Und wenn uns bei all diesen Überlegungen von einer Herrlichkeit zur anderen auch einfällt, was wir in unserem Leben unleugbar schlecht gemacht haben, bekommen wir gesagt: Ja, das ist wahr, da hat es viel Dunkles in eurem Leben gegeben, das Gott euch nicht vertuschen lässt und selbst nicht so tut, als wäre es nicht so schlimm gewesen und „nicht der Rede wert.“ Aber, und das ist wieder das Erlösende, bei dem uns der berühmte „Stein vom Herzen“ fallen darf: Er ist ein Gott, der verzeiht, der, wie Jesaja sagt: „All meine Sünden warfst du hinter deinen Rücken“ (38,17); ein Gott, der den Stoff unseres Lebens so sauber macht, als wäre nie etwas passiert: „Wären eure Sünden auch rot wie Scharlach, sie sollen weiß werden wie Schnee. Wären sie rot wie Purpur, sie sollen weiß werden wie Wolle.“ (Jes 1,18)
Und wie geht es mit unserer Berufung zur Heiligkeit dann im wirklichen Leben, in unserer „Lebenswirklichkeit“, um ein heutiges Modewort zu gebrauchen? Die vielleicht beste Antwort sind die unzählig vielen Männer und Frauen der Kirchengeschichte, die wir „Heilige“ nennen und auch diejenigen, die wir selbst kennen oder gekannt haben, die anonyme Heilige sind.

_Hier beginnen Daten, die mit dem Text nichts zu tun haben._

-- pv_equiv track=rewrite | github.com/rajveer43/callflow-tracer | callflow_tracer/ai/dependency_analyzer.py | _build_coupling_matrix
-- ===== SOURCE A (Python) =====
-- from typing import Dict, List, Any, Optional, Set, Tuple
--
-- def _build_coupling_matrix(
--     dep_graph: Dict[str, List[str]]
-- ) -> Dict[str, Dict[str, int]]:
--     """Build coupling matrix showing dependencies between functions."""
--     matrix = {}
--
--     for func in dep_graph:
--         matrix[func] = {}
--         for other_func in dep_graph:
--             if func != other_func:
--                 # Count direct dependencies
--                 if other_func in dep_graph.get(func, []):
--                     matrix[func][other_func] = 1
--                 else:
--                     matrix[func][other_func] = 0
--
--     return matrix
-- ===== SOURCE B (Python) =====
-- def _build_coupling_matrix(dep_graph):
--     """Zero-initialize all rows, then scatter 1s from the adjacency lists."""
--     funcs = list(dep_graph)
--     matrix = {f: {g: 0 for g in funcs if g != f} for f in funcs}
--     for f, deps in dep_graph.items():
--         row = matrix[f]
--         for dep in deps:
--             if dep != f and dep in row:
--                 row[dep] = 1
--     return matrix
-- ===== Notes on version B (the rewrite author's own statement) =====
-- stated objective: alternative
-- what changed: B zero-initializes every row in one comprehension and then makes a single scatter pass over the adjacency lists setting matrix[f][dep]=1, instead of A's per-pair membership test 'other in dep_graph.get(func, [])' inside the nested key loops.
import Mathlib
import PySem

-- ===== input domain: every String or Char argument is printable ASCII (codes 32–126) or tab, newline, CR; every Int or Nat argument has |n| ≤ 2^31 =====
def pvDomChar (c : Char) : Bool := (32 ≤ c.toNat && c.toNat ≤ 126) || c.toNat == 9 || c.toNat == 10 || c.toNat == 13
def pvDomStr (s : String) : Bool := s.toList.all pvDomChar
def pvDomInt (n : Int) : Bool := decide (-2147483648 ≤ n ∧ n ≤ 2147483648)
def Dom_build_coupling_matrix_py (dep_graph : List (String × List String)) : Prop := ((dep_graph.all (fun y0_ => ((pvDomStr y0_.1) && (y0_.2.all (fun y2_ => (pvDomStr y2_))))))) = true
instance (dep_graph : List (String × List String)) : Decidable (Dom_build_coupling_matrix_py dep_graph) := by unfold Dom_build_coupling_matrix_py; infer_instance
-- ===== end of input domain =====

-- B zero-initializes the whole matrix and then scatters 1s from the adjacency lists,
-- instead of testing list membership for every ordered pair as A does (return value only; no mutation of the argument).

-- ===== PORT A =====
def build_coupling_matrix_py (dep_graph : List (String × List String)) : List (String × List (String × Int)) :=
  let d : PySem.Dict String (List String) := PySem.Dict.mk dep_graph
  let matrix : PySem.Dict String (PySem.Dict String Int) :=
    d.keys.foldl (fun m func =>
      d.keys.foldl (fun m other_func =>
        if func ≠ other_func then
          if (PySem.Dict.getD d func []).contains other_func then
            m.modify func PySem.Dict.empty (fun row => row.insert other_func 1)
          else
            m.modify func PySem.Dict.empty (fun row => row.insert other_func 0)
        else m)
        (m.insert func PySem.Dict.empty))
      PySem.Dict.empty
  matrix.items.map (fun p => (p.1, p.2.items))

-- ===== PORT B =====
-- helper: row[dep] = 1 (dict item assignment on an existing key)
def pvSetOne (row : List (String × Int)) (dep : String) : List (String × Int) :=
  row.map (fun e => if e.1 = dep then (e.1, 1) else e)

-- helper: the inner `for dep in deps` loop of B acting on one row
def pvScatterRow (f : String) (deps : List String) (row : List (String × Int)) : List (String × Int) :=
  deps.foldl (fun r dep => if dep ≠ f ∧ r.any (fun e => e.1 == dep) then pvSetOne r dep else r) row

def build_coupling_matrix_py_alt (dep_graph : List (String × List String)) : List (String × List (String × Int)) :=
  let funcs := dep_graph.map Prod.fst
  let matrix0 := funcs.map (fun f => (f, (funcs.filter (fun g => g ≠ f)).map (fun g => (g, (0 : Int)))))
  dep_graph.foldl
    (fun m p => m.map (fun row => if row.1 = p.1 then (row.1, pvScatterRow p.1 p.2 row.2) else row))
    matrix0

-- ===== PRECONDITION & SPEC =====
-- The assoc list stands for a Python dict, whose keys are necessarily distinct;
-- Pre_ only rules out duplicate-key lists, which represent no Python input.
def Pre_build_coupling_matrix_py (dep_graph : List (String × List String)) : Prop :=
  (dep_graph.map Prod.fst).Nodup
instance (dep_graph : List (String × List String)) : Decidable (Pre_build_coupling_matrix_py dep_graph) := by unfold Pre_build_coupling_matrix_py; infer_instance

def pvWitness_build_coupling_matrix_py : (List (String × List String)) :=
  [("a", ["b", "c"]), ("b", []), ("c", ["a", "c"])]

def Spec_build_coupling_matrix_py (dep_graph : List (String × List String)) (out : List (String × List (String × Int))) : Prop := out = build_coupling_matrix_py_alt dep_graph
instance (dep_graph : List (String × List String)) (out : List (String × List (String × Int))) : Decidable (Spec_build_coupling_matrix_py dep_graph out) := by unfold Spec_build_coupling_matrix_py; infer_instance

-- ===== CLAIM (what is proved, stated in full; the proofs are below) =====
def Claim_equal_build_coupling_matrix_py : Prop := ∀ (dep_graph : List (String × List String)), Dom_build_coupling_matrix_py dep_graph → Pre_build_coupling_matrix_py dep_graph → Spec_build_coupling_matrix_py dep_graph (build_coupling_matrix_py dep_graph)

-- ===== LEMMAS AND PROOFS =====

-- a dict that already holds key k is unchanged by re-inserting its own value
lemma pv_insert_getD_self {κ ν : Type} [BEq κ] [LawfulBEq κ] (d : PySem.Dict κ ν) (k : κ) (d0 : ν)
    (hnd : d.keys.Nodup) (hc : d.contains k = true) : d.insert k (d.getD k d0) = d := by
  apply PySem.Dict.ext
  rw [PySem.Dict.items_insert_of_contains _ _ hc]
  refine (List.map_congr_left ?_).trans (List.map_id _)
  rintro ⟨a, v⟩ hav
  by_cases hak : a = k
  · subst hak
    have : d.getD a d0 = v := PySem.Dict.getD_of_mem_items _ hav hnd d0
    simp [this]
  · simp [hak]

-- a loop that repeatedly rewrites the same key k is one insert of the folded row
lemma pv_foldl_modify {κ ν α : Type} [BEq κ] [LawfulBEq κ] (l : List α) (k : κ) (d0 : ν)
    (g : ν → α → ν) (m : PySem.Dict κ ν) (hc : m.contains k = true) (hnd : m.keys.Nodup) :
    l.foldl (fun m x => m.modify k d0 (fun r => g r x)) m
      = m.insert k (l.foldl g (m.getD k d0)) := by
  induction l generalizing m with
  | nil => exact (pv_insert_getD_self m k d0 hnd hc).symm
  | cons x xs ih =>
    have hstep : m.modify k d0 (fun r => g r x) = m.insert k (g (m.getD k d0) x) := rfl
    simp only [List.foldl_cons, hstep]
    rw [ih _ (PySem.Dict.contains_insert_self _ _ _) (PySem.Dict.nodup_keys_insert _ _ _ hnd)]
    rw [PySem.Dict.insert_insert_self, PySem.Dict.getD_insert_self]

-- an outer loop whose body (on nodup states) is an insert of a fresh key appends its rows
lemma pv_outer {ν : Type} (step : PySem.Dict String ν → String → PySem.Dict String ν)
    (R : String → ν)
    (hstep : ∀ m f, m.keys.Nodup → step m f = m.insert f (R f))
    (l : List String) (m : PySem.Dict String ν) (hm : m.keys.Nodup)
    (hfresh : ∀ f ∈ l, m.contains f = false) (hl : l.Nodup) :
    (l.foldl step m).items = m.items ++ l.map (fun f => (f, R f)) := by
  induction l generalizing m with
  | nil => simp
  | cons f fs ih =>
    simp only [List.foldl_cons, hstep m f hm]
    rw [ih _ (PySem.Dict.nodup_keys_insert _ _ _ hm) ?_ hl.of_cons]
    · rw [PySem.Dict.items_insert_of_not_contains _ _ (hfresh f (List.mem_cons_self))]
      simp
    · intro g hg
      rw [PySem.Dict.contains_insert]
      have hgf : g ≠ f := by
        rintro rfl
        exact (List.nodup_cons.mp hl).1 hg
      simp [hgf, hfresh g (List.mem_cons_of_mem _ hg)]

-- characterization of port A
lemma pv_A_char (dg : List (String × List String)) (hnd : (dg.map Prod.fst).Nodup) :
    build_coupling_matrix_py dg
      = (dg.map Prod.fst).map (fun f => (f,
          ((dg.map Prod.fst).filter (fun g => f ≠ g)).map (fun g =>
            (g, if (PySem.Dict.getD (PySem.Dict.mk dg) f []).contains g then (1 : Int) else 0)))) := by
  unfold build_coupling_matrix_py
  simp only []
  have hkeys : (PySem.Dict.mk dg).keys = dg.map Prod.fst := rfl
  set keys := dg.map Prod.fst with hk
  set v : String → String → Int := fun f g =>
    if (PySem.Dict.getD (PySem.Dict.mk dg) f []).contains g then (1 : Int) else 0 with hv
  set R : String → PySem.Dict String Int := fun f =>
    (keys.filter (fun g => decide (f ≠ g))).foldl (fun r other => r.insert other (v f other)) PySem.Dict.empty with hR
  rw [hkeys]
  have houter := pv_outer (fun m func =>
      keys.foldl (fun m other_func =>
        if func ≠ other_func then
          if (PySem.Dict.getD (PySem.Dict.mk dg) func []).contains other_func then
            m.modify func PySem.Dict.empty (fun row => row.insert other_func 1)
          else
            m.modify func PySem.Dict.empty (fun row => row.insert other_func 0)
        else m)
        (m.insert func PySem.Dict.empty)) R ?_ keys PySem.Dict.empty PySem.Dict.nodup_keys_empty
      (fun f _ => PySem.Dict.contains_empty f) hnd
  · rw [houter]
    simp only [PySem.Dict.empty, List.nil_append, List.map_map]
    refine List.map_congr_left (fun f hf => ?_)
    simp only [Function.comp]
    congr 1
    rw [hR]
    rw [PySem.Dict.items_foldl_insert_fresh _ (fun a => a) (fun g => v f g) _
        (fun a _ => PySem.Dict.contains_empty a) (by simpa using hnd.filter _)]
    simp [PySem.Dict.empty]
    intro a _ _
    simp [hv]
  · intro m f hm
    -- inner loop
    have hbody : (fun (m : PySem.Dict String (PySem.Dict String Int)) other_func =>
        if f ≠ other_func then
          if (PySem.Dict.getD (PySem.Dict.mk dg) f []).contains other_func then
            m.modify f PySem.Dict.empty (fun row => row.insert other_func 1)
          else
            m.modify f PySem.Dict.empty (fun row => row.insert other_func 0)
        else m)
      = (fun m y => if (decide (f ≠ y)) = true then
            m.modify f PySem.Dict.empty (fun row => row.insert y (v f y)) else m) := by
      funext m y
      by_cases h1 : f ≠ y <;> by_cases h2 : y ∈ PySem.Dict.getD (PySem.Dict.mk dg) f [] <;>
        simp [h1, h2, hv]
    beta_reduce
    rw [hbody, ← List.foldl_filter]
    rw [pv_foldl_modify _ f PySem.Dict.empty (fun r other => r.insert other (v f other)) _
        (PySem.Dict.contains_insert_self _ _ _) (PySem.Dict.nodup_keys_insert _ _ _ hm)]
    rw [PySem.Dict.insert_insert_self, PySem.Dict.getD_insert_self]

-- a fold of per-row maps is a map of per-row folds
lemma pv_map_foldl_commute {α β : Type} (es : List α) (u : α → β → β) (l : List β) :
    es.foldl (fun m p => m.map (fun row => u p row)) l
      = l.map (fun row => es.foldl (fun r p => u p r) row) := by
  induction es generalizing l with
  | nil => simp
  | cons p ps ih =>
    simp only [List.foldl_cons, ih, List.map_map]
    rfl

-- rows whose key occurs in no entry are untouched by the scatter pass
lemma pv_rowfold_noop (es : List (String × List String)) (f : String) (x : List (String × Int))
    (h : f ∉ es.map Prod.fst) :
    es.foldl (fun r p => if r.1 = p.1 then (r.1, pvScatterRow p.1 p.2 r.2) else r) (f, x) = (f, x) := by
  induction es with
  | nil => rfl
  | cons p ps ih =>
    have hf : f ≠ p.1 := fun hh => h (by simp [hh])
    simp only [List.foldl_cons, if_neg hf]
    exact ih (fun hh => h (List.mem_cons_of_mem _ hh))

-- the scatter pass applies exactly the unique matching entry to a row
lemma pv_rowfold (es : List (String × List String)) (hnd : (es.map Prod.fst).Nodup)
    (q : String × List String) (hq : q ∈ es) (x : List (String × Int)) :
    es.foldl (fun r p => if r.1 = p.1 then (r.1, pvScatterRow p.1 p.2 r.2) else r) (q.1, x)
      = (q.1, pvScatterRow q.1 q.2 x) := by
  induction es with
  | nil => cases hq
  | cons p ps ih =>
    rw [List.map_cons] at hnd
    have hnd' := List.nodup_cons.mp hnd
    by_cases hqp : q.1 = p.1
    · have hqq : q = p := by
        rcases List.mem_cons.mp hq with rfl | hmem
        · rfl
        · exact absurd (hqp ▸ List.mem_map_of_mem (f := Prod.fst) hmem) hnd'.1
      simp only [List.foldl_cons, if_pos hqp]
      rw [hqq, ← hqp]
      exact pv_rowfold_noop _ _ _ (by rw [hqp]; exact hnd'.1)
    · simp only [List.foldl_cons, if_neg hqp]
      have hmem : q ∈ ps := by
        rcases List.mem_cons.mp hq with rfl | hmem
        · exact absurd rfl hqp
        · exact hmem
      exact ih hnd'.2 hmem

-- scattering deps into a keyed row sets exactly the keys that occur in deps to 1
lemma pv_scatter_char (deps : List String) (keys : List String) (f : String)
    (hf : f ∉ keys) (w : String → Int) :
    pvScatterRow f deps (keys.map (fun g => (g, w g)))
      = keys.map (fun g => (g, if g ∈ deps then 1 else w g)) := by
  induction deps generalizing w with
  | nil => simp [pvScatterRow]
  | cons dep rest ih =>
    unfold pvScatterRow
    simp only [List.foldl_cons]
    have hany : ((keys.map (fun g => (g, w g))).any (fun e => e.1 == dep) = true) ↔ dep ∈ keys := by
      simp [List.any_map, Function.comp_def]
    by_cases hcond : dep ≠ f ∧ dep ∈ keys
    · rw [if_pos ⟨hcond.1, hany.mpr hcond.2⟩]
      have hset : pvSetOne (keys.map (fun g => (g, w g))) dep
          = keys.map (fun g => (g, if g = dep then 1 else w g)) := by
        unfold pvSetOne
        rw [List.map_map]
        exact List.map_congr_left (fun g _ => by by_cases h : g = dep <;> simp [h])
      rw [hset]
      have := ih (fun g => if g = dep then 1 else w g)
      unfold pvScatterRow at this
      rw [this]
      exact List.map_congr_left (fun g _ => by by_cases h1 : g ∈ rest <;> by_cases h2 : g = dep <;> simp [h1, h2])
    · rw [if_neg (by
        intro hc
        exact hcond ⟨hc.1, hany.mp hc.2⟩)]
      have := ih w
      unfold pvScatterRow at this
      rw [this]
      refine List.map_congr_left (fun g hg => ?_)
      have hgdep : g ≠ dep := by
        rintro rfl
        rcases not_and_or.mp hcond with h | h
        · exact hf ((not_not.mp h) ▸ hg)
        · exact h hg
      simp [hgdep]

-- characterization of port B
lemma pv_B_char (dg : List (String × List String)) (hnd : (dg.map Prod.fst).Nodup) :
    build_coupling_matrix_py_alt dg
      = dg.map (fun p => (p.1,
          ((dg.map Prod.fst).filter (fun g => g ≠ p.1)).map (fun g =>
            (g, if g ∈ p.2 then (1 : Int) else 0)))) := by
  unfold build_coupling_matrix_py_alt
  rw [pv_map_foldl_commute, List.map_map, List.map_map]
  refine List.map_congr_left (fun p hp => ?_)
  simp only [Function.comp_def]
  have hrow := pv_rowfold dg hnd p hp
      (((dg.map Prod.fst).filter (fun g => g ≠ p.1)).map (fun g => (g, (0 : Int))))
  rw [hrow]
  congr 1
  have hf : p.1 ∉ (dg.map Prod.fst).filter (fun g => g ≠ p.1) := by simp
  have := pv_scatter_char p.2 ((dg.map Prod.fst).filter (fun g => g ≠ p.1)) p.1 hf (fun _ => 0)
  rw [this]

-- ===== VERDICT (by name: the statement is the Claim_ definition above) =====
theorem build_coupling_matrix_py_spec : Claim_equal_build_coupling_matrix_py := by
  intro dg _ hnd
  unfold Spec_build_coupling_matrix_py
  rw [pv_A_char dg hnd, pv_B_char dg hnd, List.map_map]
  refine List.map_congr_left (fun p hp => ?_)
  simp only [Function.comp_def]
  have hget : PySem.Dict.getD (PySem.Dict.mk dg) p.1 [] = p.2 :=
    PySem.Dict.getD_of_mem_items _ (by simpa using hp) hnd []
  rw [hget]
  congr 1
  rw [List.filter_congr (fun g _ => decide_eq_decide.mpr ne_comm)]
  refine List.map_congr_left (fun g hg => ?_)
  simp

Wenn man sich da umschaut, findet man alles, was man braucht, um zu wissen, „wie Gottesliebe und Nächstenliebe geht“! Jeder Christ sollte seine besonderen Freunde unter den Heiligen haben. Vielleicht seinen Namenspatron, vielleicht einen „unscheinbaren“, einen, von dem man nur wenig oder nichts Genaues weiß, oder einen berühmten wie Franziskus, Katharina von Siena, Thérèse von Lisieux oder Teresa von Kalkutta. Wir haben im „Angebot der Heiligen“ Kinder und Greise, Ungebildete und wirklich Gescheite, die den Titel Kirchenlehrer bekommen haben. Ihnen allen gemeinsam ist nicht ein Titel, sondern die Weisheit, die von Gott kommt, und vor allem die brennende Liebe zu Christus und zu ihren Mitmenschen. An den Märtyrern wird besonders deutlich, worauf es im Leben wirklich ankommt: Christus nachzufolgen.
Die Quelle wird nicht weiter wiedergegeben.